Problem statement:
Nothing is needed except the lines below that run from the one with "let k : Int := 6 - (n + 1)" through the one with "-- ===== PRECONDITION", repeated exactly.

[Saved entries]
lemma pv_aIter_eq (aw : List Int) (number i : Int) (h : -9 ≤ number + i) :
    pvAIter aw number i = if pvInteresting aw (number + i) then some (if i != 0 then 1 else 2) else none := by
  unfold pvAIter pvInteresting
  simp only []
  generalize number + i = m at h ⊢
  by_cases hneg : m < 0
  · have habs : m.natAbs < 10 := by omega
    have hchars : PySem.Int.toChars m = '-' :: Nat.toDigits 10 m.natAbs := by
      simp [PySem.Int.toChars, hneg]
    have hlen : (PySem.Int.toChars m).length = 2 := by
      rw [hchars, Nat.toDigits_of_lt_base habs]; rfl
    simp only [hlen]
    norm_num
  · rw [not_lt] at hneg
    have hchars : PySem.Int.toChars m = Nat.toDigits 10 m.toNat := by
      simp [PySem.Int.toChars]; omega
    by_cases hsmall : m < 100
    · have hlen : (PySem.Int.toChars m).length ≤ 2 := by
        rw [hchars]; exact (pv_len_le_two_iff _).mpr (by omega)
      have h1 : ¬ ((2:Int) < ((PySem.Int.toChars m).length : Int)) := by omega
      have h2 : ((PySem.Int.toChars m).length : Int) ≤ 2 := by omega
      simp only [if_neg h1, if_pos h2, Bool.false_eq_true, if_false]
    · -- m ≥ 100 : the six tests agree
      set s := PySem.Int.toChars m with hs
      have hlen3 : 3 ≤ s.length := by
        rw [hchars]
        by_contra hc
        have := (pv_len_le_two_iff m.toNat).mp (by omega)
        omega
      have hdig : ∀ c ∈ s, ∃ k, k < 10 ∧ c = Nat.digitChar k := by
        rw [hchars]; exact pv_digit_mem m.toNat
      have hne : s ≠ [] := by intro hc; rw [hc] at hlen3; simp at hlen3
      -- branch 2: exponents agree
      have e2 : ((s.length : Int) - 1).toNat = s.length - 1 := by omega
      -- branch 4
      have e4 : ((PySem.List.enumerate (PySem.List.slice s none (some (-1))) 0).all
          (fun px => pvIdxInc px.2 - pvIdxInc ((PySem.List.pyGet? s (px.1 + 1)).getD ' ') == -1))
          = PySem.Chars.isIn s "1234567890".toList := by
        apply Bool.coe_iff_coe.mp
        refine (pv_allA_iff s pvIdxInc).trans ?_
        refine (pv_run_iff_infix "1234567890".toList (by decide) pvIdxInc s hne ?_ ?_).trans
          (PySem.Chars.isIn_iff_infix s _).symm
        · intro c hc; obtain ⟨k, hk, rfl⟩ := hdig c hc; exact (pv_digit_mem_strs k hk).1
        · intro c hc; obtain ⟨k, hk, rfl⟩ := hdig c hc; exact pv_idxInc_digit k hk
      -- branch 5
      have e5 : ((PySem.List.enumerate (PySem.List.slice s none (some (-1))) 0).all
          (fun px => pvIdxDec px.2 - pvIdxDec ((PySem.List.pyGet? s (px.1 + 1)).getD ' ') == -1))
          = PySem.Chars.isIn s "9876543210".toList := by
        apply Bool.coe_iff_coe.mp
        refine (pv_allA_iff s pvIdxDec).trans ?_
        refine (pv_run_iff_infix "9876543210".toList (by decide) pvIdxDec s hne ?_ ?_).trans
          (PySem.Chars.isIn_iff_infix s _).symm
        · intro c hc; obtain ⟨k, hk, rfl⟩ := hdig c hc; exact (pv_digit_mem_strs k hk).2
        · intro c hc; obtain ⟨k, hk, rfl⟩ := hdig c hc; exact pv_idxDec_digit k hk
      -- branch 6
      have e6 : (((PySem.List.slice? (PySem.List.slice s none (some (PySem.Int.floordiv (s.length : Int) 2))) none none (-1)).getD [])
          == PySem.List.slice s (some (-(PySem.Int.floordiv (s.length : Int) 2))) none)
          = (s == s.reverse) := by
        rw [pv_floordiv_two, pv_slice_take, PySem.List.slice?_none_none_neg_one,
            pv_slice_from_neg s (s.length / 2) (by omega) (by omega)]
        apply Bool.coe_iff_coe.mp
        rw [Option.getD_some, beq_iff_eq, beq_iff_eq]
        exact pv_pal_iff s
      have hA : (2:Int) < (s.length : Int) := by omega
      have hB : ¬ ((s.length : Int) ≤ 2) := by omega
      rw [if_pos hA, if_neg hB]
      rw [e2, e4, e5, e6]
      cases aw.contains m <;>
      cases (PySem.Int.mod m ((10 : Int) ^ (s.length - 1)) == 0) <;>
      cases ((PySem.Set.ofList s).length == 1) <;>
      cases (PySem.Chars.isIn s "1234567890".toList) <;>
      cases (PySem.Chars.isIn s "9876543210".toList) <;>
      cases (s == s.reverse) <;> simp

...

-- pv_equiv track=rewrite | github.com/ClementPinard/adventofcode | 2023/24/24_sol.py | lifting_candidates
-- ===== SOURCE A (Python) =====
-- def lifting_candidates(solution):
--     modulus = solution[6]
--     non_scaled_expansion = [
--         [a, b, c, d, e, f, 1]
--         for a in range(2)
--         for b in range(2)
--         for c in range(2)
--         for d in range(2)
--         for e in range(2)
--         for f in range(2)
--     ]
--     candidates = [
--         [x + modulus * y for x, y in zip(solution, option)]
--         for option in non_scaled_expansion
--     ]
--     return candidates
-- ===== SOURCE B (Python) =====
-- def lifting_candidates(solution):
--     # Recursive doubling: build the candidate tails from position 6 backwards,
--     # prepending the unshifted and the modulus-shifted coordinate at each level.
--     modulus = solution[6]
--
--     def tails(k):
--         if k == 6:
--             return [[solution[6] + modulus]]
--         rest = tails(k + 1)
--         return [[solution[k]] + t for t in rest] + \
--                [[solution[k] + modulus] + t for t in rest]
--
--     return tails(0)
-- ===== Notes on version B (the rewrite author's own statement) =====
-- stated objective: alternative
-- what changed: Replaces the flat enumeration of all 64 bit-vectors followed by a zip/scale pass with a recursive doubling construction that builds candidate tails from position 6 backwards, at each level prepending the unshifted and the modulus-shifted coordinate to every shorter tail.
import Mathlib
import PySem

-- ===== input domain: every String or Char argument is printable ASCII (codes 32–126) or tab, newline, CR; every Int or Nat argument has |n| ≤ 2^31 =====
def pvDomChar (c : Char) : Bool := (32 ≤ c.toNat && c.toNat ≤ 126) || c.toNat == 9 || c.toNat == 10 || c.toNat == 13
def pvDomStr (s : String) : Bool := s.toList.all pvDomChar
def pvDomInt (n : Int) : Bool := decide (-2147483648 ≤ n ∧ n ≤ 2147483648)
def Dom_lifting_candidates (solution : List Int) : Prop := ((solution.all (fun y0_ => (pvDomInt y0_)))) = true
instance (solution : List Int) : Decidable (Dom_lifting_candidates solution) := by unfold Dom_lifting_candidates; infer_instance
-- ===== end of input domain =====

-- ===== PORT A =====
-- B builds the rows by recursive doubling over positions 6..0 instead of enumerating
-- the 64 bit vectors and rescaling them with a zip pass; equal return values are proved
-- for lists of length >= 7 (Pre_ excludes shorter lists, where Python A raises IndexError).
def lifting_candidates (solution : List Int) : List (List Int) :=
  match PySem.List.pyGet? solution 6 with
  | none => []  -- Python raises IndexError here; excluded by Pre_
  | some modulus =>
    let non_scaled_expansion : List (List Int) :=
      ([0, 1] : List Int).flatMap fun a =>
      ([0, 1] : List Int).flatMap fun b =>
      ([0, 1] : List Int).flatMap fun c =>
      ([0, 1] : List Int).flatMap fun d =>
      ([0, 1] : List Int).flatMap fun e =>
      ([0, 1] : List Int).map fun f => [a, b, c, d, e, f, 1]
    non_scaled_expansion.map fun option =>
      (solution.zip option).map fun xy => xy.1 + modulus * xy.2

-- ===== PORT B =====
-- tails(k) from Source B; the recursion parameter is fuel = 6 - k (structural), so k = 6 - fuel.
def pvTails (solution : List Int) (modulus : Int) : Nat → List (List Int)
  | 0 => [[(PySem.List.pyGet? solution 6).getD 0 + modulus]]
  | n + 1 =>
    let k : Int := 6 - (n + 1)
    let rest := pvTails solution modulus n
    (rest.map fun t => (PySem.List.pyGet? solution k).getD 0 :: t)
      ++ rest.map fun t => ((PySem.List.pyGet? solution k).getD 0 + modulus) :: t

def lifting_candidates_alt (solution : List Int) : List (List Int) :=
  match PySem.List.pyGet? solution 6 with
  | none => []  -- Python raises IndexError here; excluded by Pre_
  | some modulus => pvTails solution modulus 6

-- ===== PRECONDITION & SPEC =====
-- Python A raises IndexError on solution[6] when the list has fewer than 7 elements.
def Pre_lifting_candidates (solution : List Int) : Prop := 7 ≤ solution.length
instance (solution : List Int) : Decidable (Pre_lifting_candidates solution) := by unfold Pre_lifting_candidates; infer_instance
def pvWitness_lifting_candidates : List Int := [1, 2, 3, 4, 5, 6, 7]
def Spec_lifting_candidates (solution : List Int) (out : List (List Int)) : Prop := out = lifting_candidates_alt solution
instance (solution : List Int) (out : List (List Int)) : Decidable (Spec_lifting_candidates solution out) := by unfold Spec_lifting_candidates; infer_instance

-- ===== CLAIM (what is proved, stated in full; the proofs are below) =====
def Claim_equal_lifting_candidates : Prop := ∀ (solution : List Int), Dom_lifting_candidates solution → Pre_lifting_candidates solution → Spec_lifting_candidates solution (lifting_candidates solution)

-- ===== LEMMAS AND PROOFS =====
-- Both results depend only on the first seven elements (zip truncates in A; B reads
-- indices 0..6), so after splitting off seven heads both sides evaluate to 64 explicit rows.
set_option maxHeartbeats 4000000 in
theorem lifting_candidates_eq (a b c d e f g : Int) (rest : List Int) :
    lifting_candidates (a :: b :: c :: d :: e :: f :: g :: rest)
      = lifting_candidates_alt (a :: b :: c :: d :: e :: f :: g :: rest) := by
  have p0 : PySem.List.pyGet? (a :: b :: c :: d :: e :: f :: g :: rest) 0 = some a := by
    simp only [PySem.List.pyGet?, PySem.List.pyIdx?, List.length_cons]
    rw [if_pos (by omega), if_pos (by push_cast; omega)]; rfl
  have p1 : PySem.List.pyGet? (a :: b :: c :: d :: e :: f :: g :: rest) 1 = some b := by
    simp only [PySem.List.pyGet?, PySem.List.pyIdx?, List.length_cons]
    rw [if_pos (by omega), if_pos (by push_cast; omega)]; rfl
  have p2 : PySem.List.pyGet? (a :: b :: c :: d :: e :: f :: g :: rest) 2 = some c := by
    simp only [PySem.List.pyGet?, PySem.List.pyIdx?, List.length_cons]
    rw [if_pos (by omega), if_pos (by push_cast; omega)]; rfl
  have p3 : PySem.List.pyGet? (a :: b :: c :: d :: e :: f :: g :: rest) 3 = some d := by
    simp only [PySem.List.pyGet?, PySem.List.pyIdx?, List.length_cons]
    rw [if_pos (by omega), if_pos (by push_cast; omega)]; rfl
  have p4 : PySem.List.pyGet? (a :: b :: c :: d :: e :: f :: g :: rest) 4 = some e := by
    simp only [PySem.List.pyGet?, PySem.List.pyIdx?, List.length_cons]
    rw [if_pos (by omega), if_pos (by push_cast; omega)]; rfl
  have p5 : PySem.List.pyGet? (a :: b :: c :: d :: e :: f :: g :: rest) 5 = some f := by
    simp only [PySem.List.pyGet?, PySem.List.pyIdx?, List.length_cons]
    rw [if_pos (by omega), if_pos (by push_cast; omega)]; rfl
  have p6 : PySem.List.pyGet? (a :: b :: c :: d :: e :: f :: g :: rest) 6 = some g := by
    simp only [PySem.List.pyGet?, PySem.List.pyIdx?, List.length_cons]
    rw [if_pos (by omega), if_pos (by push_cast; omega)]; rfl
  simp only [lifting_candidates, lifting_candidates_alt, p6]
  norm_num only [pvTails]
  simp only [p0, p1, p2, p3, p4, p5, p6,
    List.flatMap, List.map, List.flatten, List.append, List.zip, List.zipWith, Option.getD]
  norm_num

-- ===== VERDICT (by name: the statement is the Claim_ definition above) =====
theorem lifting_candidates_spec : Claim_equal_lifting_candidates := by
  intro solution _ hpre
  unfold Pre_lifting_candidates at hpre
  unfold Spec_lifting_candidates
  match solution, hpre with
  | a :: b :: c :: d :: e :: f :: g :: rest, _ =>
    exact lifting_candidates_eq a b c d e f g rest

Answer to this task:
    let k : Int := 6 - (n + 1)
    let rest := pvTails solution modulus n
    (rest.map fun t => (PySem.List.pyGet? solution k).getD 0 :: t)
      ++ rest.map fun t => ((PySem.List.pyGet? solution k).getD 0 + modulus) :: t

def lifting_candidates_alt (solution : List Int) : List (List Int) :=
  match PySem.List.pyGet? solution 6 with
  | none => []  -- Python raises IndexError here; excluded by Pre_
  | some modulus => pvTails solution modulus 6

-- ===== PRECONDITION & SPEC =====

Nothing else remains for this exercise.